Material shown:
-- pv_equiv track=rewrite | github.com/incremen/pyfuncs_to_chars | optimize.py | inverse_enum_list
-- ===== SOURCE A (Python) =====
-- MAX_OFFSET = 2
--
-- def inverse_enum_list(target):
--     """Invert target = 8 * parent - offset (only for parent <= 10)."""
--     for offset in range(MAX_OFFSET + 1):
--         val = target + offset
--         if val > 0 and val % 8 == 0:
--             parent = val // 8
--             if 1 <= parent <= 10:
--                 return parent, offset
--     return None
-- ===== SOURCE B (Python) =====
-- MAX_OFFSET = 2
--
-- def inverse_enum_list(target):
--     """Invert target = 8 * parent - offset (only for parent <= 10)."""
--     offset = (-target) % 8
--     if offset <= MAX_OFFSET:
--         val = target + offset
--         parent = val // 8
--         if val > 0 and 1 <= parent <= 10:
--             return parent, offset
--     return None
-- ===== Notes on version B (the rewrite author's own statement) =====
-- stated objective: simpler
-- what changed: Replaces the 3-iteration search loop with the closed-form unique offset (-target) % 8, checked once against MAX_OFFSET and the val>0 / parent-range conditions.
import Mathlib
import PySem

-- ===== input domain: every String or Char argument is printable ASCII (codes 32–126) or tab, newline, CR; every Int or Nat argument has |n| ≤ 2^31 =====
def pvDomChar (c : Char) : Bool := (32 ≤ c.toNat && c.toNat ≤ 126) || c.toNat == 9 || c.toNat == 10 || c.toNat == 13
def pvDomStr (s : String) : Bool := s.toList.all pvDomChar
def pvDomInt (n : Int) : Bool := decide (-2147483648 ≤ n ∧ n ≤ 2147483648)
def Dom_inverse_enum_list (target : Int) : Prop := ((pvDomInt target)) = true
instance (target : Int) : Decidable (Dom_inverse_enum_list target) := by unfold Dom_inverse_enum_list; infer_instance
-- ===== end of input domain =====

-- B replaces A's 3-iteration search loop with the single closed-form offset (-target) % 8 (simpler).
-- ===== PORT A =====
def pvMAX_OFFSET : Int := 2

-- the 'for offset in range(MAX_OFFSET + 1)' loop, returning on the first hit
def pvLoopA (target : Int) : List Int → Option (Int × Int)
  | [] => none
  | offset :: rest =>
    let val := target + offset
    if val > 0 ∧ PySem.Int.mod val 8 = 0 then
      let parent := PySem.Int.floordiv val 8
      if 1 ≤ parent ∧ parent ≤ 10 then some (parent, offset)
      else pvLoopA target rest
    else pvLoopA target rest

def inverse_enum_list (target : Int) : Option (Int × Int) :=
  pvLoopA target (PySem.List.pyRange 0 (pvMAX_OFFSET + 1) 1)

-- ===== PORT B =====
def inverse_enum_list_alt (target : Int) : Option (Int × Int) :=
  let offset := PySem.Int.mod (-target) 8
  if offset ≤ pvMAX_OFFSET then
    let val := target + offset
    let parent := PySem.Int.floordiv val 8
    if val > 0 ∧ 1 ≤ parent ∧ parent ≤ 10 then some (parent, offset)
    else none
  else none

-- ===== PRECONDITION & SPEC =====
def Spec_inverse_enum_list (target : Int) (out : Option (Int × Int)) : Prop := out = inverse_enum_list_alt target
instance (target : Int) (out : Option (Int × Int)) : Decidable (Spec_inverse_enum_list target out) := by unfold Spec_inverse_enum_list; infer_instance

-- ===== CLAIM (what is proved, stated in full; the proofs are below) =====
def Claim_equal_inverse_enum_list : Prop := ∀ (target : Int), Dom_inverse_enum_list target → Spec_inverse_enum_list target (inverse_enum_list target)

-- ===== LEMMAS AND PROOFS =====

-- ===== VERDICT (by name: the statement is the Claim_ definition above) =====
theorem inverse_enum_list_spec : Claim_equal_inverse_enum_list := by
  intro target _
  unfold Spec_inverse_enum_list inverse_enum_list inverse_enum_list_alt pvMAX_OFFSET
  have hrange : PySem.List.pyRange 0 (2 + 1) 1 = [0, 1, 2] := by decide
  rw [hrange]
  have h8 : (0:Int) < 8 := by decide
  simp only [pvLoopA,
    PySem.Int.mod_eq_emod_of_pos h8, PySem.Int.floordiv_eq_ediv_of_pos h8]
  split_ifs <;>
    first
      | rfl
      | (simp only [Option.some.injEq, Prod.mk.injEq]; omega)
      | omega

Task goal:
The entries above hold a line with "if val > 0 ∧ 1" and a later line with "-- ===== CLAIM". Write out exactly those lines and all lines between, nothing more.

Exercise output:
    if val > 0 ∧ 1 ≤ parent ∧ parent ≤ 10 then some (parent, offset)
    else none
  else none

-- ===== PRECONDITION & SPEC =====
def Spec_inverse_enum_list (target : Int) (out : Option (Int × Int)) : Prop := out = inverse_enum_list_alt target
instance (target : Int) (out : Option (Int × Int)) : Decidable (Spec_inverse_enum_list target out) := by unfold Spec_inverse_enum_list; infer_instance

-- ===== CLAIM (what is proved, stated in full; the proofs are below) =====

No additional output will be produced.